Personal information
- Born: 3 June 1995 (age 30) Cocody, Ivory Coast
- Nationality: French/Ivorian
- Height: 1.96 m (6 ft 5 in)
- Playing position: Left back/Pivot

Club information
- Current club: Paris Saint-Germain
- Number: 7

Senior clubs
- Years: Team
- 2015–2022: Pays d'Aix UC
- 2022–2025: Montpellier Handball
- 2025–: Paris Saint-Germain

National team ^{1}
- Years: Team / Apps / (Gls)
- 2021–: France / 57 / (8)

Medal record
World Championship
| Bronze medal – third place | 2025 Croatia/Denmark/Norway |  |
European Championship
| Gold medal – first place | 2024 Germany |  |

= Karl Konan =

French handball player (born 1995)

Karl Konan (born 3 June 1995) is a French-Ivorian handball player for Paris Saint-Germain and the French national team. He is known as a defensive specialist.

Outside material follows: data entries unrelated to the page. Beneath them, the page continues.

-- pv_equiv track=rewrite | github.com/sudonav/EdgeDetection | Task1.py | generateGradientX
-- ===== SOURCE A (Python) =====
-- def generateSobelFilterGx():
--     sobelFilterGx = [[-1,0,1],
--                      [-2,0,2],
--                      [-1,0,1]]
--     return sobelFilterGx
--
-- def generatePatch(image, x, y):
--     return [[(image[i][j] if ((i >= 0 and i < len(image)) and (j >= 0 and j < len(image[0]))) else 0) for j in range(y-1, y+2, 1)] for i in range(x-1, x+2, 1)]
--
-- def convolvePatch(patch):
--     convolvedPatch = [patch[j][i] for j in range(len(patch[0])-1,-1,-1) for i in range(len(patch)-1,-1,-1)]
--     return [convolvedPatch[i:i+len(patch)] for i in range(0, len(convolvedPatch), len(patch))]
--
-- def generateGradientX(x, y, imageIntensity, convolve):
--     patch = generatePatch(imageIntensity, x, y)
--     if(convolve == True):
--         convolvedPatch = convolvePatch(patch)
--     else:
--         convolvedPatch = patch
--     sobelFilterGx = generateSobelFilterGx()
--     gradientX = sum([sum([convolvedPatch[i][j] * sobelFilterGx[i][j] for j in range(len(sobelFilterGx))]) for i in range(len(sobelFilterGx))])
--     return int(gradientX)
-- ===== SOURCE B (Python) =====
-- def generateGradientX(x, y, imageIntensity, convolve):
--     kernel = [[-1, 0, 1],
--               [-2, 0, 2],
--               [-1, 0, 1]]
--     gradientX = 0
--     for i in range(3):
--         for j in range(3):
--             px = x - 1 + i
--             py = y - 1 + j
--             if 0 <= px < len(imageIntensity) and 0 <= py < len(imageIntensity[0]):
--                 val = imageIntensity[px][py]
--             else:
--                 val = 0
--             if convolve == True:
--                 gradientX += val * kernel[2 - i][2 - j]
--             else:
--                 gradientX += val * kernel[i][j]
--     return int(gradientX)
-- ===== Notes on version B (the rewrite author's own statement) =====
-- stated objective: simpler
-- what changed: B replaces the build-patch / rotate-patch / dot-product pipeline with a single fused accumulation over the 9 kernel offsets, reading each pixel once and indexing the kernel rotated 180 degrees when convolve is True, with no intermediate 2D lists.
import Mathlib
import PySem

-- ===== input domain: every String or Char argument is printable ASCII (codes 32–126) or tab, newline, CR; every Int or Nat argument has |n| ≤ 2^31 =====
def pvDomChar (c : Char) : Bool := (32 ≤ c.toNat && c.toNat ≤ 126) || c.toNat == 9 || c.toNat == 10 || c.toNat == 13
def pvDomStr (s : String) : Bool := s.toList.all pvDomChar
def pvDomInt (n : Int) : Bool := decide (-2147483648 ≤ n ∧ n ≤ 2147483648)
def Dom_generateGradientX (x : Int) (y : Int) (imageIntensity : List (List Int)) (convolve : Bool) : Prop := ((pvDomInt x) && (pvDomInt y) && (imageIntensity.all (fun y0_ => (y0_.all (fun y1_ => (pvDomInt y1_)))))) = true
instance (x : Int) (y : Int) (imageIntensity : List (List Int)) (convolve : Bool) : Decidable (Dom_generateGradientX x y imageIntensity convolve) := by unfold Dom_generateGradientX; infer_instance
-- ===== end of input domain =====

-- B fuses patch extraction, optional 180° kernel rotation and the dot product into one
-- accumulation over the 9 kernel offsets, never building the intermediate 2D lists (objective: simpler).

-- ===== PORT A =====
def pvGenerateSobelFilterGx : List (List Int) := [[-1, 0, 1], [-2, 0, 2], [-1, 0, 1]]

def pvGeneratePatch (image : List (List Int)) (x : Int) (y : Int) : List (List Int) :=
  (PySem.List.pyRange (x - 1) (x + 2) 1).map (fun i =>
    (PySem.List.pyRange (y - 1) (y + 2) 1).map (fun j =>
      if (0 ≤ i ∧ i < (image.length : Int)) ∧ 0 ≤ j ∧ j < ((((PySem.List.pyGet? image 0).getD []).length : Int))
      then (PySem.List.pyGet? ((PySem.List.pyGet? image i).getD []) j).getD 0 else 0))

def pvConvolvePatch (patch : List (List Int)) : List (List Int) :=
  let convolvedPatch :=
    (PySem.List.pyRange ((((PySem.List.pyGet? patch 0).getD []).length : Int) - 1) (-1) (-1)).flatMap (fun j =>
      (PySem.List.pyRange ((patch.length : Int) - 1) (-1) (-1)).map (fun i =>
        (PySem.List.pyGet? ((PySem.List.pyGet? patch j).getD []) i).getD 0))
  (PySem.List.pyRange 0 (convolvedPatch.length : Int) (patch.length : Int)).map (fun i =>
    PySem.List.slice convolvedPatch (some i) (some (i + (patch.length : Int))))

-- indexing convolvedPatch[i][j] / sobelFilterGx[i][j] with loop Nat indices 0..2, always in range: List.getD is exact here
def generateGradientX (x : Int) (y : Int) (imageIntensity : List (List Int)) (convolve : Bool) : Int :=
  let patch := pvGeneratePatch imageIntensity x y
  let convolvedPatch := if convolve = true then pvConvolvePatch patch else patch
  let sobelFilterGx := pvGenerateSobelFilterGx
  ((List.range sobelFilterGx.length).map (fun i =>
    ((List.range sobelFilterGx.length).map (fun j =>
      (convolvedPatch.getD i []).getD j 0 * (sobelFilterGx.getD i []).getD j 0)).sum)).sum

-- ===== PORT B =====
def pvKernelAt (i j : Nat) : Int :=
  (([[-1, 0, 1], [-2, 0, 2], [-1, 0, 1]] : List (List Int)).getD i []).getD j 0

def pvPix (image : List (List Int)) (px py : Int) : Int :=
  if (0 ≤ px ∧ px < (image.length : Int)) ∧ 0 ≤ py ∧ py < ((((PySem.List.pyGet? image 0).getD []).length : Int))
  then (PySem.List.pyGet? ((PySem.List.pyGet? image px).getD []) py).getD 0 else 0

def generateGradientX_alt (x : Int) (y : Int) (imageIntensity : List (List Int)) (convolve : Bool) : Int :=
  (List.range 3).foldl (fun (g : Int) (i : Nat) =>
    (List.range 3).foldl (fun (g : Int) (j : Nat) =>
      let px := x - 1 + (i : Int)
      let py := y - 1 + (j : Int)
      let val := pvPix imageIntensity px py
      g + val * (if convolve = true then pvKernelAt (2 - i) (2 - j) else pvKernelAt i j)) g) 0

-- ===== PRECONDITION & SPEC =====
-- Pre_ excludes exactly the inputs where Python A raises IndexError: a ragged image whose row i,
-- inside the 3x3 window and shorter than row 0, is accessed at a column j < len(row 0) but ≥ len(row i).
def Pre_generateGradientX (x : Int) (y : Int) (imageIntensity : List (List Int)) (convolve : Bool) : Prop :=
  ∀ i ∈ [x - 1, x, x + 1], ∀ j ∈ [y - 1, y, y + 1],
    0 ≤ i → i < (imageIntensity.length : Int) → 0 ≤ j → j < ((imageIntensity.headD []).length : Int) →
      j < ((imageIntensity.getD i.toNat []).length : Int)
instance (x : Int) (y : Int) (imageIntensity : List (List Int)) (convolve : Bool) : Decidable (Pre_generateGradientX x y imageIntensity convolve) := by unfold Pre_generateGradientX; infer_instance

def pvWitness_generateGradientX : Int × Int × List (List Int) × Bool := (1, 1, [[1, 2, 3], [4, 5, 6], [7, 8, 9]], true)

def Spec_generateGradientX (x : Int) (y : Int) (imageIntensity : List (List Int)) (convolve : Bool) (out : Int) : Prop := out = generateGradientX_alt x y imageIntensity convolve
instance (x : Int) (y : Int) (imageIntensity : List (List Int)) (convolve : Bool) (out : Int) : Decidable (Spec_generateGradientX x y imageIntensity convolve out) := by unfold Spec_generateGradientX; infer_instance

-- ===== CLAIM (what is proved, stated in full; the proofs are below) =====
def Claim_equal_generateGradientX : Prop := ∀ (x : Int) (y : Int) (imageIntensity : List (List Int)) (convolve : Bool), Dom_generateGradientX x y imageIntensity convolve → Pre_generateGradientX x y imageIntensity convolve → Spec_generateGradientX x y imageIntensity convolve (generateGradientX x y imageIntensity convolve)

-- ===== LEMMAS AND PROOFS =====
theorem pyRange_around (a : Int) : PySem.List.pyRange (a - 1) (a + 2) 1 = [a - 1, a, a + 1] := by
  rw [PySem.List.pyRange_one_cons (by omega), PySem.List.pyRange_one_cons (by omega),
      PySem.List.pyRange_one_cons (by omega), PySem.List.pyRange_one_eq_nil (by omega)]
  norm_num

theorem pvConvolvePatch_eval (a b c d e f g h i : Int) :
    pvConvolvePatch [[a, b, c], [d, e, f], [g, h, i]] = [[i, h, g], [f, e, d], [c, b, a]] := by
  simp [pvConvolvePatch, PySem.List.pyGet?, PySem.List.pyIdx?, PySem.List.slice,
        show PySem.List.pyRange 2 (-1) (-1) = [2, 1, 0] from by decide,
        show PySem.List.pyRange 0 9 3 = [0, 3, 6] from by decide,
        PySem.List.clampIdx]

theorem patch_eval (img : List (List Int)) (x y : Int) :
    pvGeneratePatch img x y =
      [[pvPix img (x - 1) (y - 1), pvPix img (x - 1) y, pvPix img (x - 1) (y + 1)],
       [pvPix img x (y - 1), pvPix img x y, pvPix img x (y + 1)],
       [pvPix img (x + 1) (y - 1), pvPix img (x + 1) y, pvPix img (x + 1) (y + 1)]] := by
  simp only [pvGeneratePatch, pyRange_around, List.map_cons, List.map_nil, pvPix]

theorem main_equal (x y : Int) (img : List (List Int)) (c : Bool) :
    generateGradientX x y img c = generateGradientX_alt x y img c := by
  have r3 : List.range 3 = [0, 1, 2] := by decide
  have e1 : x - 1 + (1 : Int) = x := by ring
  have e2 : x - 1 + (2 : Int) = x + 1 := by ring
  have f1 : y - 1 + (1 : Int) = y := by ring
  have f2 : y - 1 + (2 : Int) = y + 1 := by ring
  cases c <;>
    (simp [generateGradientX, generateGradientX_alt, patch_eval, pvConvolvePatch_eval,
           pvGenerateSobelFilterGx, pvKernelAt, r3, e1, e2, f1, f2]
     ring)

-- ===== VERDICT (by name: the statement is the Claim_ definition above) =====
theorem generateGradientX_spec : Claim_equal_generateGradientX := by
  intro x y img c _ _
  exact main_equal x y img c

Konan was born in Ivory Coast.

==Career==
Konan started playing handball at Entente Sportive de Bingerville in the Ivory Coast. In 2014 he was spotted at a talent development tournament arranged by Daouda Karaboué and signed by Pays d'Aix UC. He was named as the best defensive player in the French League in the 2018/19, 2020/21 and 2021/22 seasons.

In 2022 he signed for Montpellier Handball. For the 2025-26 season he signed for league rivals Paris Saint-Germain.

===National team===
Konan debuted for the French national team on 2 May 2021 in a 46-30 win against Greece. His first major international tournament was the 2022 European Championship, where France finished 4th.

At the 2024 European Championship he won a Gold medal with the French team. He played all 9 matches and scored a single goal.

At the 2025 World Championship he won bronze medals with France, losing to Croatia in the semifinal and beating Portugal in the third place playoff. He played all 9 games and scored 1 goal.